Data Science Assessment: how to analyse a project’s viability

5 SECOND SUMMARY:
  • Data science is a trendy field since it applies new techniques, methods and technologies to old problems, which unlock the full potential of the data and uncover hidden patterns
  • To ensure the success of Data Science (DS) projects, it is necessary to carry out a viability analysis at the beginning. Each company has its requirements, timelines, methods of accessing data, specifications, etc. For that reason, we cannot start a project without understanding the organisation’s current state and which direction it wants to follow. Discover how to analyse a project’s viability through our Data Science Assessment.

The value of data is recognised across all sectors, and exploiting it is a differentiating factor that can deliver serious competitive advantage or even change the nature of a business. Data science is a trendy field, since it applies new techniques, methods and technologies to old problems, unlocking the full potential of data and uncovering hidden patterns.

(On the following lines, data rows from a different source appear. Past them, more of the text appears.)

-- one indexed bubble pass over range m equals structural bp on the (m+1)-prefix
theorem pass_eq (m : Nat) (r : List String) :
    (List.range m).foldl stepA r = bp (r.take (m + 1)) ++ r.drop (m + 1) := by
  induction m generalizing r with
  | zero =>
      cases r with
      | nil => simp [bp]
      | cons c t => simp [bp]
  | succ m ih =>
      rw [List.range_succ, List.foldl_append, List.foldl_cons, List.foldl_nil, ih]
      rcases hd : r.drop (m + 1) with _ | ⟨y, rest⟩
      · have hlen : r.length ≤ m + 1 := by
          have := List.drop_eq_nil_iff.mp hd; omega
        have ht1 : r.take (m + 1) = r := List.take_of_length_le hlen
        have ht2 : r.take (m + 2) = r := List.take_of_length_le (by omega)
        have hd2 : r.drop (m + 2) = [] := List.drop_eq_nil_iff.mpr (by omega)
        rw [ht1, ht2, hd2]
        simp only [List.append_nil]
        exact stepA_oob _ _ (by rw [bp_length]; omega)
      · have hlen : m + 2 ≤ r.length := by
          by_contra hcon
          push_neg at hcon
          have hnil : r.drop (m + 1) = [] := List.drop_eq_nil_iff.mpr (by omega)
          rw [hnil] at hd
          simp at hd
        have htk : (r.take (m + 1)).length = m + 1 := by
          simp [List.length_take]; omega
        have ht2 : r.take (m + 2) = r.take (m + 1) ++ [y] := by
          rw [show m + 2 = (m + 1) + 1 by rfl, List.take_add, hd]
          simp
        have hd2 : r.drop (m + 2) = rest := by
          rw [show m + 2 = (m + 1) + 1 by rfl, ← List.drop_drop, hd]
          simp
        rw [ht2, hd2]
        have hstep : stepA (bp (r.take (m + 1)) ++ y :: rest) m
            = stepA (bp (r.take (m + 1)) ++ [y]) m ++ rest := by
          rw [show bp (r.take (m + 1)) ++ y :: rest = (bp (r.take (m + 1)) ++ [y]) ++ rest by simp]
          exact stepA_append _ _ _ (by simp [bp_length, htk])
        have hbs := bp_snoc (r.take (m + 1)) y (by intro hn; rw [hn] at htk; simp at htk)
        rw [htk] at hbs
        simp only [Nat.add_sub_cancel] at hbs
        rw [hstep, ← hbs]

To ensure the success of Data Science (DS) projects, a viability analysis must first be carried out (Data Science Assessment). Each company has specific requirements, timelines, methods of accessing data and data specifications, etc. For this reason, we cannot start a project without understanding the current state of the organisation and the direction it wants to follow. It implies alignment with the current state of our customer platforms, as well as needs, expectations and requirements, keeping problem-solving as our main focus.

Data Science Assessment

For this reason, it will be necessary to assess (i) the degree of maturity of data collection and processing, (ii) data volumes and scale needs, and (iii) the technologies used in the organisation:

Maturity of data collection and processing – Understanding whether the organisation has well-developed data collection and storage capabilities to generate the intended knowledge through the data. Generally, three levels can be identified; (i) the entry-level, where it will be necessary to improve the collection and processing of data so that DS tools can be developed; (ii) the intermediate level, where the client already has mechanisms for data collection, storage and processing that allow developments in the DS area; and (iii) advanced level. In this state, the organisation already has some DS processes in the respective business area.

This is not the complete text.